Relevant trivia: The character of Mrs Frensham is named after Frensham Ponds, which lie a few miles north of Hindhead, the Surrey village where Conan Doyle lived between 1897 and 1907 and where he wrote, among other things, The Hound of the Baskervilles.
The Adventure of the Botanist’s Glove
The autumn of 1903 found my friend Sherlock Holmes in a ruminative and occasionally melancholy frame of mind. Again and again in our conversations he would raise the subject of retirement; not only his own, but mine. “Watson, do you ever feel you have done enough?” he might say. “Seen enough patients, cured enough ailments, fulfilled your vocation as a general practitioner? Do you begin to wonder if it is not time to step back and take the respite that more than two decades of hard work has earned you?”
I might respond by telling Holmes that I was in fine fettle and believed I had another four or five good, productive years in me. If he took the hint – for I was, of course, encouraging him not to sheathe his sword just yet – he did not show it. Poring over the property sections of various Sussex-based periodicals had become
one of his favourite pastimes. He had house agents in the South Downs area scouting for a suitable smallholding for him to purchase. Increasingly his thoughts were turning to a rural retreat and a life of quiet contemplation and research.
As if to confirm his general state of ennui, the cases he had been accepting of late displayed a marked penchant for the grotesque and the outré. It seemed that nothing else was sufficiently spicy for his jaded palate. There was the affair of the blanched soldier, and the bizarre episode that I have chronicled as “The Creeping Man”, not to mention those adventures of this period which I have yet to set down on paper such as the sighting of fairies in Epping Forest, the hair-raising affair of the Dorking Demon, and the Gerrards Cross meteorite which had such a singular effect on any who touched it.

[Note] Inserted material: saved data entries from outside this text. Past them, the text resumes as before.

-- pv_equiv track=rewrite | github.com/JaredBears/Formation-Python | MaxTickets.py | maxTickets
-- ===== SOURCE A (Python) =====
-- def maxTickets(tickets):
--     dp = {}
--     answer = 0
--     def buildSubsequence(idx, seq):
--         if idx >= len(tickets):
--             for num in seq:
--                 if num not in dp:
--                     dp[num] = len(seq)
--             return
--         if abs(tickets[idx] - seq[-1]) <= 1:
--             seq.append(tickets[idx])
--         buildSubsequence(idx + 1, seq)
--
--     tickets.sort()
--     for i, num in enumerate(tickets):
--         if num not in dp:
--             buildSubsequence(i + 1, [num])
--         answer = max(answer, dp[num])
--     return answer
-- ===== SOURCE B (Python) =====
-- def maxTickets(tickets):
--     best = 0
--     cur = 0
--     prev = None
--     for x in sorted(tickets):
--         cur = cur + 1 if prev is not None and x - prev <= 1 else 1
--         best = max(best, cur)
--         prev = x
--     return best
-- ===== Notes on version B (the rewrite author's own statement) =====
-- stated objective: faster
-- what changed: A sorts and then, for each element not yet memoized, re-scans the remaining list with a recursive helper to build the run and fill a memo dict; B sorts once and computes the longest run of adjacent differences <= 1 in a single pass with a running counter, with no dict and no recursion.
import Mathlib
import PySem

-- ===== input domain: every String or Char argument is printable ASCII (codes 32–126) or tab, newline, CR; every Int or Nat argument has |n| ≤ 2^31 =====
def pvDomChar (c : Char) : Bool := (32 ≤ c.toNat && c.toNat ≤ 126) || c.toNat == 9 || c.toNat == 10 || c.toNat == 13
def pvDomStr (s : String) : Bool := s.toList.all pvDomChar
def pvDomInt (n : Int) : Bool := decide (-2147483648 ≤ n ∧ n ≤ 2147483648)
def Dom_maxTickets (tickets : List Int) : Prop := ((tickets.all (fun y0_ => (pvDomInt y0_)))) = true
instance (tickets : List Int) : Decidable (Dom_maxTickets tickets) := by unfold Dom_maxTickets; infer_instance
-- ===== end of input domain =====

-- B replaces A's quadratic recursive run-building with a single sorted pass tracking the
-- current run length (objective: faster). A sorts its argument in place; the equivalence
-- proved here is about the return value only (B does not mutate its argument).

-- ===== PORT A =====
-- buildSubsequence: seq is nonempty in every call (it starts as [num] and only grows),
-- so Python's seq[-1] is its last element; ported as seq.getLastD 0 (exact here).
def pvBuildSub (ts : List Int) (idx : Int) (seq : List Int) (dp : PySem.Dict Int Int) : PySem.Dict Int Int :=
  if (ts.length : Int) ≤ idx then
    seq.foldl (fun d num => if d.contains num then d else d.insert num (seq.length : Int)) dp
  else
    let x := PySem.List.pyGetD ts idx 0   -- tickets[idx]; 0 ≤ idx < len(tickets) in every call, exact
    let seq' := if (x - seq.getLastD 0).natAbs ≤ 1 then seq ++ [x] else seq
    pvBuildSub ts (idx + 1) seq' dp
termination_by ((ts.length : Int) - idx).toNat
decreasing_by omega

def maxTickets (tickets : List Int) : Int :=
  let ts := PySem.List.sorted tickets (fun x => x) false
  -- dp[num] in the loop body: num is always a key of dp at that point
  -- (buildSubsequence inserts it when absent), so getD is exact there.
  let st := (PySem.List.enumerate ts 0).foldl
    (fun (st : PySem.Dict Int Int × Int) (p : Int × Int) =>
      let dp := if st.1.contains p.2 then st.1 else pvBuildSub ts (p.1 + 1) [p.2] st.1
      (dp, max st.2 (dp.getD p.2 0)))
    (PySem.Dict.empty, 0)
  st.2

-- ===== PORT B =====
def maxTickets_alt (tickets : List Int) : Int :=
  let st := (PySem.List.sorted tickets (fun x => x) false).foldl
    (fun (st : Int × Int × Option Int) x =>
      let cur : Int := match st.2.2 with
        | some p => if x - p ≤ 1 then st.2.1 + 1 else 1
        | none => 1
      (max st.1 cur, cur, some x))
    (0, 0, none)
  st.1

-- ===== PRECONDITION & SPEC =====
def Spec_maxTickets (tickets : List Int) (out : Int) : Prop := out = maxTickets_alt tickets
instance (tickets : List Int) (out : Int) : Decidable (Spec_maxTickets tickets out) := by unfold Spec_maxTickets; infer_instance

-- ===== CLAIM (what is proved, stated in full; the proofs are below) =====
def Claim_equal_maxTickets : Prop := ∀ (tickets : List Int), Dom_maxTickets tickets → Spec_maxTickets tickets (maxTickets tickets)

-- ===== LEMMAS AND PROOFS =====

-- splits a sorted list into the maximal first run (consecutive diffs ≤ 1 starting from p) and the rest
def runSplit (p : Int) : List Int → List Int × List Int
  | [] => ([], [])
  | x :: r => if x - p ≤ 1 then ((x :: (runSplit x r).1), (runSplit x r).2) else ([], x :: r)

def runLast (p : Int) (rest : List Int) : Int := (runSplit p rest).1.getLastD p

theorem runSplit_append (p : Int) (rest : List Int) :
    (runSplit p rest).1 ++ (runSplit p rest).2 = rest := by
  induction rest generalizing p with
  | nil => simp [runSplit]
  | cons x r ih =>
    by_cases h : x - p ≤ 1
    · simp [runSplit, h, ih x]
    · simp [runSplit, h]

theorem runSplit_snd_length (p : Int) (rest : List Int) :
    (runSplit p rest).2.length ≤ rest.length := by
  have := congrArg List.length (runSplit_append p rest)
  simp at this; omega

-- maximum run length over the segments of a sorted list
def segMax : List Int → Int → Int
  | [], ans => ans
  | x :: r, ans => segMax (runSplit x r).2 (max ans (1 + ((runSplit x r).1.length : Int)))
termination_by s => s.length
decreasing_by
  have := runSplit_snd_length x r
  simp; omega

-- pure model of buildSubsequence's growth of seq
def grow : List Int → List Int → List Int
  | [], seq => seq
  | x :: r, seq => grow r (if (x - seq.getLastD 0).natAbs ≤ 1 then seq ++ [x] else seq)

-- pure model of buildSubsequence's final insertion loop
def pvFinal (L : Int) (seq : List Int) (dp : PySem.Dict Int Int) : PySem.Dict Int Int :=
  seq.foldl (fun d num => if d.contains num then d else d.insert num L) dp

theorem buildSub_eq (ts : List Int) (idx : Int) (seq : List Int) (dp : PySem.Dict Int Int)
    (h0 : 0 ≤ idx) :
    pvBuildSub ts idx seq dp =
      pvFinal ((grow (ts.drop idx.toNat) seq).length : Int) (grow (ts.drop idx.toNat) seq) dp := by
  rw [pvBuildSub]
  split
  · rename_i hle
    have hd : ts.drop idx.toNat = [] := by
      apply List.drop_eq_nil_of_le; omega
    rw [hd]
    rfl
  · rename_i hlt
    have hx : PySem.List.pyGetD ts idx 0 = ts[idx.toNat] :=
      PySem.List.pyGetD_eq_getElem ts 0 h0 (by omega)
    have hd : ts.drop idx.toNat = ts[idx.toNat] :: ts.drop (idx.toNat + 1) :=
      List.drop_eq_getElem_cons (by omega)
    have hn : (idx + 1).toNat = idx.toNat + 1 := by omega
    rw [buildSub_eq ts (idx + 1) _ dp (by omega), hn, hd, grow, hx]
termination_by ((ts.length : Int) - idx).toNat
decreasing_by omega

theorem grow_skip (rest : List Int) : ∀ (seq : List Int) (p : Int), seq.getLastD 0 = p →
    (∀ y ∈ rest, p + 1 < y) → grow rest seq = seq := by
  induction rest with
  | nil => intro seq p _ _; rfl
  | cons x r ih =>
    intro seq p hl hall
    have hx := hall x (by simp)
    rw [grow, if_neg (by rw [hl]; omega)]
    exact ih seq p hl (fun y hy => hall y (by simp [hy]))

theorem grow_run (rest : List Int) : ∀ (seq : List Int) (p : Int), seq.getLastD 0 = p →
    List.Pairwise (· ≤ ·) (p :: rest) → grow rest seq = seq ++ (runSplit p rest).1 := by
  induction rest with
  | nil => intro seq p _ _; simp [runSplit, grow]
  | cons x r ih =>
    intro seq p hl hp
    have hpx : p ≤ x := (List.pairwise_cons.mp hp).1 x (by simp)
    have hxr : List.Pairwise (· ≤ ·) (x :: r) := (List.pairwise_cons.mp hp).2
    by_cases h : x - p ≤ 1
    · rw [grow, if_pos (by rw [hl]; omega)]
      rw [ih (seq ++ [x]) x (by simp) hxr]
      simp [runSplit, h]
    · rw [grow, if_neg (by rw [hl]; omega)]
      have hall : ∀ y ∈ x :: r, p + 1 < y := by
        intro y hy
        rcases List.mem_cons.mp hy with h1 | h1
        · omega
        · have := (List.pairwise_cons.mp hxr).1 y h1; omega
      rw [grow_skip r seq p hl (fun y hy => hall y (by simp [hy]))]
      simp [runSplit, h]

theorem pvFinal_cons (L x : Int) (xs : List Int) (dp : PySem.Dict Int Int) :
    pvFinal L (x :: xs) dp = pvFinal L xs (if dp.contains x = true then dp else dp.insert x L) := rfl

theorem pvFinal_get?_of_contains (L : Int) (seq : List Int) :
    ∀ (dp : PySem.Dict Int Int) (k : Int), dp.contains k = true →
      (pvFinal L seq dp).get? k = dp.get? k := by
  induction seq with
  | nil => intro dp k _; rfl
  | cons x xs ih =>
    intro dp k hk
    rw [pvFinal_cons]
    by_cases hx : dp.contains x = true
    · rw [if_pos hx]; exact ih dp k hk
    · rw [if_neg hx]
      rw [ih (dp.insert x L) k (by rw [PySem.Dict.contains_insert]; simp [hk])]
      rcases eq_or_ne k x with h | h
      · subst h; simp [hk] at hx
      · exact PySem.Dict.get?_insert_of_ne dp L h

theorem pvFinal_get?_of_mem (L : Int) (seq : List Int) :
    ∀ (dp : PySem.Dict Int Int) (k : Int), dp.contains k = false → k ∈ seq →
      (pvFinal L seq dp).get? k = some L := by
  induction seq with
  | nil => intro dp k _ h; simp at h
  | cons x xs ih =>
    intro dp k hk hmem
    rw [pvFinal_cons]
    rcases List.mem_cons.mp hmem with h | h
    · subst h
      rw [if_neg (by simp [hk])]
      rw [pvFinal_get?_of_contains L xs (dp.insert k L) k
            (by rw [PySem.Dict.contains_insert]; simp)]
      exact PySem.Dict.get?_insert_self dp k L
    · by_cases hx : dp.contains x = true
      · rw [if_pos hx]; exact ih dp k hk h
      · rw [if_neg hx]
        by_cases hkx : k = x
        · subst hkx
          rw [pvFinal_get?_of_contains L xs (dp.insert k L) k
                (by rw [PySem.Dict.contains_insert]; simp)]
          exact PySem.Dict.get?_insert_self dp k L
        · exact ih (dp.insert x L) k
            (by rw [PySem.Dict.contains_insert]; simp [hk, hkx]) h

theorem pvFinal_contains (L : Int) (seq : List Int) :
    ∀ (dp : PySem.Dict Int Int) (k : Int),
      (pvFinal L seq dp).contains k = true ↔ dp.contains k = true ∨ k ∈ seq := by
  induction seq with
  | nil => intro dp k; simp [pvFinal]
  | cons x xs ih =>
    intro dp k
    rw [pvFinal_cons]
    by_cases hx : dp.contains x = true
    · rw [if_pos hx, ih dp k]
      constructor
      · rintro (h | h)
        · exact Or.inl h
        · exact Or.inr (by simp [h])
      · rintro (h | h)
        · exact Or.inl h
        · rcases List.mem_cons.mp h with h1 | h1
          · subst h1; exact Or.inl hx
          · exact Or.inr h1
    · rw [if_neg hx, ih (dp.insert x L) k, PySem.Dict.contains_insert]
      constructor
      · rintro (h | h)
        · rcases Bool.or_eq_true_iff.mp h with h1 | h1
          · exact Or.inr (by simp [eq_of_beq h1])
          · exact Or.inl h1
        · exact Or.inr (by simp [h])
      · rintro (h | h)
        · exact Or.inl (by simp [h])
        · rcases List.mem_cons.mp h with h1 | h1
          · subst h1; exact Or.inl (by simp)
          · exact Or.inr h1
-- pv_equiv track=rewrite | github.com/Haroonlatif1/Ncbae_chatbot-v1 | chatbot_project/chatbot/views.py | handle_static_responses
-- ===== SOURCE A (Python) =====
-- def handle_static_responses(prompt):
--     prompts = {
--         "greetings": ["hi", "hello", "hey", "hello there", "hi there", "hey there", "hullo", "hullo there","hlo"],
--         "salam":["AOA","Assalam o alikum","aoa","Aoa","salam"],
--         "introductions": ["what's your name?", "who are you?", "what's your name again?", "what are you called?", "what's your moniker?"],
--         "ncbae_info": ["what's ncbae?", "what is ncbae?", "what does ncbae stand for?", "what's ncbae all about?", "what's the purpose of ncbae?"],
--         "timings": ["what's ncbae timings?", "Ncbae office timings","ncbae timings","whats ncbae timing","whats ncbae timings","whats ncbae timings?", "what are ncbae timings?", "what time does ncbae open?", "what time does ncbae close?", "what are ncbae's hours?"],
--         "location": ["where is ncbae located?", "what's ncbae address?", "where can i find ncbae?", "what's the location of ncbae?"],
--         "rank": ["what's ncbae rank?","what's rank of ncbae", "what's ncbae ranking?", "is ncbae a good university?", "how good is ncbae?", "what's ncbae's reputation?"],
--         "health": ["how are you", "how r u", "how are u", "how's it going", "how's life", "how's everything", "how are you doing"],
--         "thanks": ["thank you", "thanks", "appreciate it", "thanks a lot", "thanks so much"],
--         "weather": ["what's the weather like?", "how's the weather?", "what's the weather?", "is it sunny?", "is it raining?"],
--         "offeredcourses":["Which courses does ncbae offer","courses"],
--         "courses":["Which courses does ncbae offer","courses"]
--     }
--
--     responses = {
--         "greetings": "Hi there! How can I help you today?",
--         "introductions": "I'm NCBAE chatbot!",
--         "salam":"Walikum asalam",
--         "ncbae_info": "NCBAE is a private institute which offers a variety of courses",
--         "timings": "NCBAE timings are from 9am to 5pm",
--         "location": "West canal Lahore near Muslim Town",
--         "rank": "In top 300 universities of Pakistan",
--         "health": "I'm just a chatbot, but I'm functioning as expected!",
--         "thanks": "No problem dear!",
--         "weather": "I can't check the weather right now, but it's usually nice somewhere.",
--         "offeredcourses":"We offer many courses like ADP-CS, BS Accounting and finance ,BS management sciences, ADP-Finance and accounting and much more"
--     }
--
--     for category, prompts_list in prompts.items():
--         if prompt.lower() in [p.lower() for p in prompts_list]:
--             return responses[category]
--
--     return ""
-- ===== SOURCE B (Python) =====
-- _LOOKUP = {
--     'hi': 'Hi there! How can I help you today?',
--     'hello': 'Hi there! How can I help you today?',
--     'hey': 'Hi there! How can I help you today?',
--     'hello there': 'Hi there! How can I help you today?',
--     'hi there': 'Hi there! How can I help you today?',
--     'hey there': 'Hi there! How can I help you today?',
--     'hullo': 'Hi there! How can I help you today?',
--     'hullo there': 'Hi there! How can I help you today?',
--     'hlo': 'Hi there! How can I help you today?',
--     'aoa': 'Walikum asalam',
--     'assalam o alikum': 'Walikum asalam',
--     'salam': 'Walikum asalam',
--     "what's your name?": "I'm NCBAE chatbot!",
--     'who are you?': "I'm NCBAE chatbot!",
--     "what's your name again?": "I'm NCBAE chatbot!",
--     'what are you called?': "I'm NCBAE chatbot!",
--     "what's your moniker?": "I'm NCBAE chatbot!",
--     "what's ncbae?": 'NCBAE is a private institute which offers a variety of courses',
--     'what is ncbae?': 'NCBAE is a private institute which offers a variety of courses',
--     'what does ncbae stand for?': 'NCBAE is a private institute which offers a variety of courses',
--     "what's ncbae all about?": 'NCBAE is a private institute which offers a variety of courses',
--     "what's the purpose of ncbae?": 'NCBAE is a private institute which offers a variety of courses',
--     "what's ncbae timings?": 'NCBAE timings are from 9am to 5pm',
--     'ncbae office timings': 'NCBAE timings are from 9am to 5pm',
--     'ncbae timings': 'NCBAE timings are from 9am to 5pm',
--     'whats ncbae timing': 'NCBAE timings are from 9am to 5pm',
--     'whats ncbae timings': 'NCBAE timings are from 9am to 5pm',
--     'whats ncbae timings?': 'NCBAE timings are from 9am to 5pm',
--     'what are ncbae timings?': 'NCBAE timings are from 9am to 5pm',
--     'what time does ncbae open?': 'NCBAE timings are from 9am to 5pm',
--     'what time does ncbae close?': 'NCBAE timings are from 9am to 5pm',
--     "what are ncbae's hours?": 'NCBAE timings are from 9am to 5pm',
--     'where is ncbae located?': 'West canal Lahore near Muslim Town',
--     "what's ncbae address?": 'West canal Lahore near Muslim Town',
--     'where can i find ncbae?': 'West canal Lahore near Muslim Town',
--     "what's the location of ncbae?": 'West canal Lahore near Muslim Town',
--     "what's ncbae rank?": 'In top 300 universities of Pakistan',
--     "what's rank of ncbae": 'In top 300 universities of Pakistan',
--     "what's ncbae ranking?": 'In top 300 universities of Pakistan',
--     'is ncbae a good university?': 'In top 300 universities of Pakistan',
--     'how good is ncbae?': 'In top 300 universities of Pakistan',
--     "what's ncbae's reputation?": 'In top 300 universities of Pakistan',
--     'how are you': "I'm just a chatbot, but I'm functioning as expected!",
--     'how r u': "I'm just a chatbot, but I'm functioning as expected!",
--     'how are u': "I'm just a chatbot, but I'm functioning as expected!",
--     "how's it going": "I'm just a chatbot, but I'm functioning as expected!",
--     "how's life": "I'm just a chatbot, but I'm functioning as expected!",
--     "how's everything": "I'm just a chatbot, but I'm functioning as expected!",
--     'how are you doing': "I'm just a chatbot, but I'm functioning as expected!",
--     'thank you': 'No problem dear!',
--     'thanks': 'No problem dear!',
--     'appreciate it': 'No problem dear!',
--     'thanks a lot': 'No problem dear!',
--     'thanks so much': 'No problem dear!',
--     "what's the weather like?": "I can't check the weather right now, but it's usually nice somewhere.",
--     "how's the weather?": "I can't check the weather right now, but it's usually nice somewhere.",
--     "what's the weather?": "I can't check the weather right now, but it's usually nice somewhere.",
--     'is it sunny?': "I can't check the weather right now, but it's usually nice somewhere.",
--     'is it raining?': "I can't check the weather right now, but it's usually nice somewhere.",
--     'which courses does ncbae offer': 'We offer many courses like ADP-CS, BS Accounting and finance ,BS management sciences, ADP-Finance and accounting and much more',
--     'courses': 'We offer many courses like ADP-CS, BS Accounting and finance ,BS management sciences, ADP-Finance and accounting and much more',
-- }
--
-- def handle_static_responses(prompt):
--     return _LOOKUP.get(prompt.lower(), "")
-- ===== Notes on version B (the rewrite author's own statement) =====
-- stated objective: faster
-- what changed: Replaced the per-call scan over every category list (lower-casing every stored prompt on each call) by a single precomputed flat dict from lowered prompt to response (first-occurrence-wins, so the response-less 'courses' category is never consulted); each call is one lowercase plus one hash lookup.
import Mathlib
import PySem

Thus it came as somewhat of a surprise that Holmes agreed to investigate the death of Sir Peregrine Carshalton, given that on the face of it the eminent botanist’s demise appeared to be nothing more than a tragic accident. There were no eerie overtones, little of the Gothic about it – yet it piqued his curiosity nonetheless.
It was as I was paying one of my increasingly infrequent calls at 221B Baker Street one September evening that an unannounced guest arrived. Billy, the page, had gone home for the night, so it was left to Mrs Hudson to escort the visitor up.
“A Miss Mary Smith,” she said, ushering in an anxious-looking woman of perhaps only twenty, comely in a rather unremarkable way, with features that spoke of honesty and a familiarity with hardship. “No card,” Mrs Hudson added, with all that that implied.
Indeed, Mary Smith was a person of no great means, as was evident the moment she opened her mouth.
“I am sorry for coming at such an inconvenient ’our, Mr ’Olmes,” she said in broad Cockney tones. “Especially when you already ’ave a guest.”